Hélas, nous n’avons pas les emplois de l’Allemagne. Tout l’enjeu est précisément de conduire une véritable politique de relocalisation de l’emploi et de protectionnisme intelligent afin de rapatrier le million d’emplois qui manquent, qui permettraient d’équilibrer tous nos systèmes sociaux et d’éviter la réduction permanente des budgets sociaux dont souffrent les Français.

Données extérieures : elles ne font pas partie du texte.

-- pv_equiv track=rewrite | github.com/rdues/traccovid | tracdash/unicodetokeniser/util.py | split_apostrophes
-- ===== SOURCE A (Python) =====
-- def index_of_one_of(string, targets):
-- 	i = 0
-- 	for c in string:
-- 		if c in targets:
-- 			return i
-- 		i += 1
-- 	return -1
--
-- APOSTROPHES_LIST = ['\u0027', '\u0091', '\u0092', '\u00B4', '\u02BC', '\u02CD', '\u2018', '\u2019', '\u201A', '\u201B', '\u0060']
--
-- def split_apostrophes(tokens):
-- 	new_tokens = []
--
-- 	t = 0
-- 	l = len(tokens)
-- 	while t < l:
-- 		token = tokens[t]
-- 		while len(token) >= 3:
-- 			idx = index_of_one_of(token, APOSTROPHES_LIST)
-- 			if idx > 0 and idx < len(token)-1 and token[idx-1].isalpha() and token[idx+1].isalpha():
-- 				new_tokens.append(token[:idx])
-- 				new_tokens.append(token[idx])
-- 				token = token[idx+1:]
-- 			else:
-- 				break
-- 		if token:
-- 			new_tokens.append(token)
-- 		t += 1
--
-- 	return new_tokens
-- ===== SOURCE B (Python) =====
-- APOSTROPHES_LIST = ['\u0027', '\u0091', '\u0092', '\u00B4', '\u02BC', '\u02CD', '\u2018', '\u2019', '\u201A', '\u201B', '\u0060']
-- _APO = set(APOSTROPHES_LIST)
--
-- def split_apostrophes(tokens):
-- 	out = []
-- 	for token in tokens:
-- 		seg = []          # chars of the current piece, in order
-- 		n = len(token)
-- 		k = 0
-- 		while k < n:
-- 			c = token[k]
-- 			if c in _APO:
-- 				if seg and seg[-1].isalpha() and k + 1 < n and token[k + 1].isalpha():
-- 					out.append(''.join(seg))
-- 					out.append(c)
-- 					seg = []
-- 				else:
-- 					# an apostrophe that does not split: keep the whole rest as one piece
-- 					out.append(''.join(seg) + token[k:])
-- 					seg = None
-- 					break
-- 			else:
-- 				seg.append(c)
-- 			k += 1
-- 		if seg:
-- 			out.append(''.join(seg))
-- 	return out
-- ===== Notes on version B (the rewrite author's own statement) =====
-- stated objective: faster
-- what changed: A repeatedly rescans and reslices the remaining token from the start after every split (index_of_one_of + slicing, O(n^2) worst case per token); B makes one forward pass per token, accumulating the current piece and checking each apostrophe against its neighbours in place, O(n).
import Mathlib
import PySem

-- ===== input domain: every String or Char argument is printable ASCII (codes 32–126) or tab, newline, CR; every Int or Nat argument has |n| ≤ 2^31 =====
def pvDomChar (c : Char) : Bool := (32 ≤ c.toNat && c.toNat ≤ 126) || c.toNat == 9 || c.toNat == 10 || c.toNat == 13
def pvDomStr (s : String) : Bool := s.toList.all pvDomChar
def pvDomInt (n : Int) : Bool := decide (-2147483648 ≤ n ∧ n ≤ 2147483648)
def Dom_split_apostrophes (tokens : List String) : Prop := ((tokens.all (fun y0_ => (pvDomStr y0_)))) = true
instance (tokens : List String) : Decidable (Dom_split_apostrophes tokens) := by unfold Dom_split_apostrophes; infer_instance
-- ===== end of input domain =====

-- B replaces A's repeated find-and-slice rescans of the token by one forward pass that
-- accumulates the current piece, so each token is scanned once (objective: faster).

def APOSTROPHES_LIST : List Char :=
  ['\u0027', Char.ofNat 0x91, Char.ofNat 0x92, Char.ofNat 0xB4, Char.ofNat 0x2BC,
   Char.ofNat 0x2CD, Char.ofNat 0x2018, Char.ofNat 0x2019, Char.ofNat 0x201A,
   Char.ofNat 0x201B, Char.ofNat 0x60]

-- ===== PORT A =====
-- index_of_one_of: linear scan with counter i
def index_of_one_of (string : List Char) (targets : List Char) (i : Int) : Int :=
  match string with
  | [] => -1
  | c :: rest => if c ∈ targets then i else index_of_one_of rest targets (i + 1)

-- the inner `while len(token) >= 3` loop of A; acc = new_tokens so far, including the
-- trailing `if token: new_tokens.append(token)`.  token[idx-1]/token[idx]/token[idx+1]
-- via pyGet? (in the branch that uses them Python's short-circuit guard has them in range).
def innerA (token : List Char) (acc : List String) : List String :=
  if 3 ≤ token.length then
    let idx := index_of_one_of token APOSTROPHES_LIST 0
    match PySem.List.pyGet? token (idx - 1), PySem.List.pyGet? token idx,
          PySem.List.pyGet? token (idx + 1) with
    | some p, some m, some q =>
      if h : 0 < idx ∧ idx < (token.length : Int) - 1 ∧
             PySem.Chars.isalpha p ∧ PySem.Chars.isalpha q then
        innerA (token.drop (idx + 1).toNat)
               (acc ++ [String.ofList (token.take idx.toNat), String.ofList [m]])
      else if token.isEmpty then acc else acc ++ [String.ofList token]
    | _, _, _ => if token.isEmpty then acc else acc ++ [String.ofList token]
  else if token.isEmpty then acc else acc ++ [String.ofList token]
termination_by token.length
decreasing_by
  have h1 := h.1
  simp only [List.length_drop]
  omega

def split_apostrophes (tokens : List String) : List String :=
  tokens.foldl (fun acc token => innerA token.toList acc) []

-- ===== PORT B =====
-- one forward pass; seg = chars of the current piece (in order), out = result so far
def innerB (seg : List Char) (cs : List Char) (out : List String) : List String :=
  match cs with
  | [] => if seg.isEmpty then out else out ++ [String.ofList seg]
  | c :: rest =>
    if c ∈ APOSTROPHES_LIST then
      match seg.getLast?, rest with
      | some p, q :: _ =>
        if PySem.Chars.isalpha p && PySem.Chars.isalpha q then
          innerB [] rest (out ++ [String.ofList seg, String.ofList [c]])
        else out ++ [String.ofList (seg ++ c :: rest)]      -- break: rest of token as one piece
      | _, _ => out ++ [String.ofList (seg ++ c :: rest)]   -- break
    else innerB (seg ++ [c]) rest out

def split_apostrophes_alt (tokens : List String) : List String :=
  tokens.foldl (fun out token => innerB [] token.toList out) []

-- ===== PRECONDITION & SPEC =====
def Spec_split_apostrophes (tokens : List String) (out : List String) : Prop := out = split_apostrophes_alt tokens
instance (tokens : List String) (out : List String) : Decidable (Spec_split_apostrophes tokens out) := by unfold Spec_split_apostrophes; infer_instance

-- ===== CLAIM (what is proved, stated in full; the proofs are below) =====
def Claim_equal_split_apostrophes : Prop := ∀ (tokens : List String), Dom_split_apostrophes tokens → Spec_split_apostrophes tokens (split_apostrophes tokens)

-- ===== LEMMAS AND PROOFS =====

lemma innerA_acc : ∀ (n : Nat) (token : List Char), token.length ≤ n →
    ∀ acc, innerA token acc = acc ++ innerA token [] := by
  intro n
  induction n using Nat.strong_induction_on with
  | _ n ih =>
  intro token hlen acc
  rw [innerA]
  conv_rhs => rw [innerA]
  by_cases h3 : 3 ≤ token.length
  · rw [if_pos h3, if_pos h3]
    simp only []
    rcases hp : PySem.List.pyGet? token (index_of_one_of token APOSTROPHES_LIST 0 - 1) with _ | p
    · simp only [hp]
      by_cases he : token.isEmpty <;> simp [he]
    rcases hm : PySem.List.pyGet? token (index_of_one_of token APOSTROPHES_LIST 0) with _ | m
    · simp only [hp, hm]
      by_cases he : token.isEmpty <;> simp [he]
    rcases hq : PySem.List.pyGet? token (index_of_one_of token APOSTROPHES_LIST 0 + 1) with _ | q
    · simp only [hp, hm, hq]
      by_cases he : token.isEmpty <;> simp [he]
    simp only [hp, hm, hq]
    split_ifs with hcond he
    · have hdrop : (token.drop (index_of_one_of token APOSTROPHES_LIST 0 + 1).toNat).length < n := by
        have h0 := hcond.1
        simp only [List.length_drop]
        omega
      rw [ih _ hdrop _ (by omega) (acc ++ _), ih _ hdrop _ (by omega) ([] ++ _)]
      simp [List.append_assoc]
    · simp
    · simp
  · rw [if_neg h3, if_neg h3]
    by_cases he : token.isEmpty
    · simp [he]
    · simp [he]

lemma ioo_append (pre rest : List Char) (i : Int)
    (h : ∀ c ∈ pre, c ∉ APOSTROPHES_LIST) :
    index_of_one_of (pre ++ rest) APOSTROPHES_LIST i
      = index_of_one_of rest APOSTROPHES_LIST (i + pre.length) := by
  induction pre generalizing i with
  | nil => simp [index_of_one_of]
  | cons c pre ih =>
    rw [List.cons_append, index_of_one_of, if_neg (h c (by simp))]
    rw [ih _ (fun d hd => h d (by simp [hd]))]
    congr 1
    push_cast [List.length_cons]
    ring

lemma innerA_nil : innerA [] [] = [] := by
  rw [innerA]
  simp

lemma innerA_break (t : List Char) (ht : t ≠ [])
    (h : ∀ p m q,
      PySem.List.pyGet? t (index_of_one_of t APOSTROPHES_LIST 0 - 1) = some p →
      PySem.List.pyGet? t (index_of_one_of t APOSTROPHES_LIST 0) = some m →
      PySem.List.pyGet? t (index_of_one_of t APOSTROPHES_LIST 0 + 1) = some q →
      ¬(0 < index_of_one_of t APOSTROPHES_LIST 0 ∧
        index_of_one_of t APOSTROPHES_LIST 0 < (t.length : Int) - 1 ∧
        PySem.Chars.isalpha p ∧ PySem.Chars.isalpha q)) :
    innerA t [] = [String.ofList t] := by
  have hne : t.isEmpty = false := by simpa [List.isEmpty_iff] using ht
  rw [innerA]
  by_cases h3 : 3 ≤ t.length
  · rw [if_pos h3]
    simp only []
    rcases hp : PySem.List.pyGet? t (index_of_one_of t APOSTROPHES_LIST 0 - 1) with _ | p
    · simp [hp, hne]
    rcases hm : PySem.List.pyGet? t (index_of_one_of t APOSTROPHES_LIST 0) with _ | m
    · simp [hp, hm, hne]
    rcases hq : PySem.List.pyGet? t (index_of_one_of t APOSTROPHES_LIST 0 + 1) with _ | q
    · simp [hp, hm, hq, hne]
    simp only [hp, hm, hq]
    rw [dif_neg (h p m q hp hm hq)]
    simp [hne]
  · rw [if_neg h3]
    simp [hne]

lemma ioo_none (t : List Char) (h : ∀ c ∈ t, c ∉ APOSTROPHES_LIST) :
    index_of_one_of t APOSTROPHES_LIST 0 = -1 := by
  have := ioo_append t [] 0 h
  simpa [index_of_one_of] using this

-- A's inner loop on a token with no splitting apostrophe (no apostrophe at all)
lemma innerA_noapo (t : List Char) (h : ∀ c ∈ t, c ∉ APOSTROPHES_LIST) :
    innerA t [] = if t = [] then [] else [String.ofList t] := by
  rcases eq_or_ne t [] with hs | hs
  · simp [hs, innerA_nil]
  · rw [if_neg hs]
    apply innerA_break t hs
    intro p m q hp hm hq
    rw [ioo_none t h]
    rintro ⟨h0, -⟩
    omega

lemma innerB_eq : ∀ (cs seg : List Char) (out : List String),
    (∀ c ∈ seg, c ∉ APOSTROPHES_LIST) →
    innerB seg cs out = out ++ innerA (seg ++ cs) [] := by
  intro cs
  induction cs with
  | nil =>
    intro seg out hseg
    simp only [innerB, List.append_nil]
    rw [innerA_noapo seg hseg]
    rcases eq_or_ne seg [] with hs | hs
    · simp [hs]
    · simp [hs, List.isEmpty_iff]
  | cons c rest ih =>
    intro seg out hseg
    simp only [innerB]
    by_cases hc : c ∈ APOSTROPHES_LIST
    · rw [if_pos hc]
      have hidx : index_of_one_of (seg ++ c :: rest) APOSTROPHES_LIST 0 = (seg.length : Int) := by
        rw [ioo_append seg (c :: rest) 0 hseg, index_of_one_of, if_pos hc]
        simp
      rcases hlast : seg.getLast? with _ | p
      · -- seg = []: the apostrophe is first; A breaks at once
        have hseg0 : seg = [] := by simpa [List.getLast?_eq_none_iff] using hlast
        subst hseg0
        have hA : innerA (c :: rest) [] = [String.ofList (c :: rest)] := by
          apply innerA_break _ (by simp)
          intro p m q hp hm hq
          have h0 : index_of_one_of (c :: rest) APOSTROPHES_LIST 0 = 0 := by
            simpa using hidx
          rw [h0]
          rintro ⟨h1, -⟩
          omega
        simp [hA]
      · have hsegne : seg ≠ [] := by
          intro h0; rw [h0] at hlast; simp at hlast
        have hlen1 : 1 ≤ seg.length := by
          cases seg with
          | nil => exact absurd rfl hsegne
          | cons _ _ => simp
        have hLp : PySem.List.pyGet? (seg ++ c :: rest) ((seg.length : Int) - 1) = some p := by
          rw [PySem.List.pyGet?_of_nonneg (seg ++ c :: rest) (show (0:Int) ≤ (seg.length : Int) - 1 by omega)]
          have htn : ((seg.length : Int) - 1).toNat = seg.length - 1 := by omega
          rw [htn, List.getElem?_append_left (by omega)]
          rw [← List.getLast?_eq_getElem?]
          exact hlast
        have hLc : PySem.List.pyGet? (seg ++ c :: rest) ((seg.length : Int)) = some c :=
          PySem.List.pyGet?_append_length seg rest c
        rcases rest with _ | ⟨q, rest'⟩
        · -- rest = []: apostrophe is last; A breaks
          have hA : innerA (seg ++ [c]) [] = [String.ofList (seg ++ [c])] := by
            apply innerA_break _ (by simp)
            intro p' m' q' hp' hm' hq'
            rw [hidx]
            rintro ⟨-, h2, -⟩
            simp only [List.length_append, List.length_cons, List.length_nil] at h2
            omega
          simp [hA]
        · have hLq : PySem.List.pyGet? (seg ++ c :: q :: rest') ((seg.length : Int) + 1) = some q := by
            have := PySem.List.pyGet?_append_right seg (c :: q :: rest') 1
            simpa using this
          by_cases hal : (PySem.Chars.isalpha p && PySem.Chars.isalpha q) = true
          · dsimp only []
            rw [if_pos hal]
            have hal1 : PySem.Chars.isalpha p = true := by
              simp only [Bool.and_eq_true] at hal; exact hal.1
            have hal2 : PySem.Chars.isalpha q = true := by
              simp only [Bool.and_eq_true] at hal; exact hal.2
            have hA : innerA (seg ++ c :: q :: rest') []
                = [String.ofList seg, String.ofList [c]] ++ innerA (q :: rest') [] := by
              rw [innerA]
              have h3 : 3 ≤ (seg ++ c :: q :: rest').length := by
                simp only [List.length_append, List.length_cons]
                omega
              rw [if_pos h3]
              simp only [hidx, hLp, hLc, hLq]
              have hcond : 0 < (seg.length : Int) ∧
                  (seg.length : Int) < ((seg ++ c :: q :: rest').length : Int) - 1 ∧
                  PySem.Chars.isalpha p = true ∧ PySem.Chars.isalpha q = true := by
                refine ⟨by omega, ?_, hal1, hal2⟩
                simp only [List.length_append, List.length_cons]
                push_cast
                omega
              rw [dif_pos hcond]
              have htake : (seg ++ c :: q :: rest').take ((seg.length : Int)).toNat = seg := by
                simp
              have hdrop : (seg ++ c :: q :: rest').drop (((seg.length : Int)) + 1).toNat
                  = q :: rest' := by
                have ht1 : (((seg.length : Int)) + 1).toNat = seg.length + 1 := by omega
                rw [ht1, show seg ++ c :: q :: rest' = (seg ++ [c]) ++ q :: rest' by simp,
                    show seg.length + 1 = (seg ++ [c]).length by simp]
                exact List.drop_left
              rw [htake, hdrop, List.nil_append,
                  innerA_acc (q :: rest').length (q :: rest') le_rfl]
            rw [hA, ih [] (out ++ [String.ofList seg, String.ofList [c]]) (by simp)]
            simp [List.append_assoc]
          · dsimp only []
            rw [if_neg hal]
            have hA : innerA (seg ++ c :: q :: rest') []
                = [String.ofList (seg ++ c :: q :: rest')] := by
              apply innerA_break _ (by simp)
              intro p' m' q' hp' hm' hq'
              rw [hidx] at hp' hq' ⊢
              rw [hLp] at hp'
              rw [hLq] at hq'
              rintro ⟨-, -, ha1, ha2⟩
              apply hal
              have hpe : p = p' := (Option.some.injEq _ _).mp hp'
              have hqe : q = q' := (Option.some.injEq _ _).mp hq'
              subst hpe hqe
              simp [ha1, ha2]
            simp [hA]
    · rw [if_neg hc]
      rw [ih (seg ++ [c]) out ?side]
      · simp [List.append_assoc]
      · intro d hd
        rcases List.mem_append.mp hd with h1 | h1
        · exact hseg d h1
        · simp only [List.mem_singleton] at h1
          subst h1
          exact hc

-- ===== VERDICT (by name: the statement is the Claim_ definition above) =====
theorem split_apostrophes_spec : Claim_equal_split_apostrophes := by
  intro tokens _
  unfold Spec_split_apostrophes split_apostrophes split_apostrophes_alt
  have hfun : ∀ (acc : List String) (token : String),
      innerA token.toList acc = innerB [] token.toList acc := by
    intro acc token
    rw [innerB_eq _ _ _ (by simp), List.nil_append,
        innerA_acc token.toList.length token.toList le_rfl]
  exact PySem.List.foldl_congr_mem tokens _ _ [] (fun acc token _ => hfun acc token)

Encore une fois, la répartition marche sur deux jambes : une politique de relocalisation de l’emploi et une politique nataliste forte.  
La parole est à Mme Emmanuelle Ménard. Permettez-moi de dire dans cet hémicycle que la « politique nataliste » n’est pas un gros mot ! Il n’y a rien de honteux ! Ce n’est pas parce que nous sommes au XXIe siècle qu’on ne peut pas mener une politique nataliste ! Bien au contraire, il faudra m’expliquer pourquoi on ne pourrait pas le faire !
D’autre part, j’ai bien écouté les réponses du rapporteur et du secrétaire d’État, mais je n’ai rien lu sur les droits familiaux dans votre texte.  
Je rappelle que l’année dernière, vous avez désindexé de l’inflation certaines pensions, notamment celles de retraite, mais également les allocations familiales.
Eh oui ! Vous avez visé deux populations : les retraités et les familles. Nous sommes donc fondés à être préoccupés par votre politique familiale.
Enfin, j’aurais aimé un autre accueil pour notre collègue Nicolas Meizonnet, qui a pris pour la première fois la parole dans l’hémicycle :…
Très juste ! …en dehors de toute position politique, vous qui en faites des tonnes sur votre tolérance et votre humanisme, vous ne l’avez pas accueilli de manière très chaleureuse. (Applaudissements sur plusieurs bancs des groupes LR, MODEM et UDI-Agir.)
Pour reprendre un terme déjà utilisé dans l’hémicycle, j’ai un peu honte de vous tous. (Exclamations sur quelques bancs du groupe LaREM.) La parole est à M. Hubert Wulfranc. L’amendement a au moins le mérite de poser à nouveau la question de l’emploi, et s’adresse aussi à l’État employeur. Depuis des années, et pour des années encore à cause de la suppression de 10 000 postes prévue par le comité action publique 2022 – CAP22 –, l’emploi public se réduit considérablement. Tout cela pèsera considérablement sur le niveau des cotisations de sécurité sociale et engendrera des déséquilibres financiers.
À titre d’exemple, le déficit de la CNRACL, la Caisse nationale de retraite des agents des collectivités locales, s’élevait à 100 millions d’euros en 2018 et devrait atteindre 4,5 milliards d’euros en 2025. Voilà le résultat de la réduction de l’emploi public ! Votre responsabilité, en tant qu’État employeur, est pleinement engagée dans le déficit du système des retraites.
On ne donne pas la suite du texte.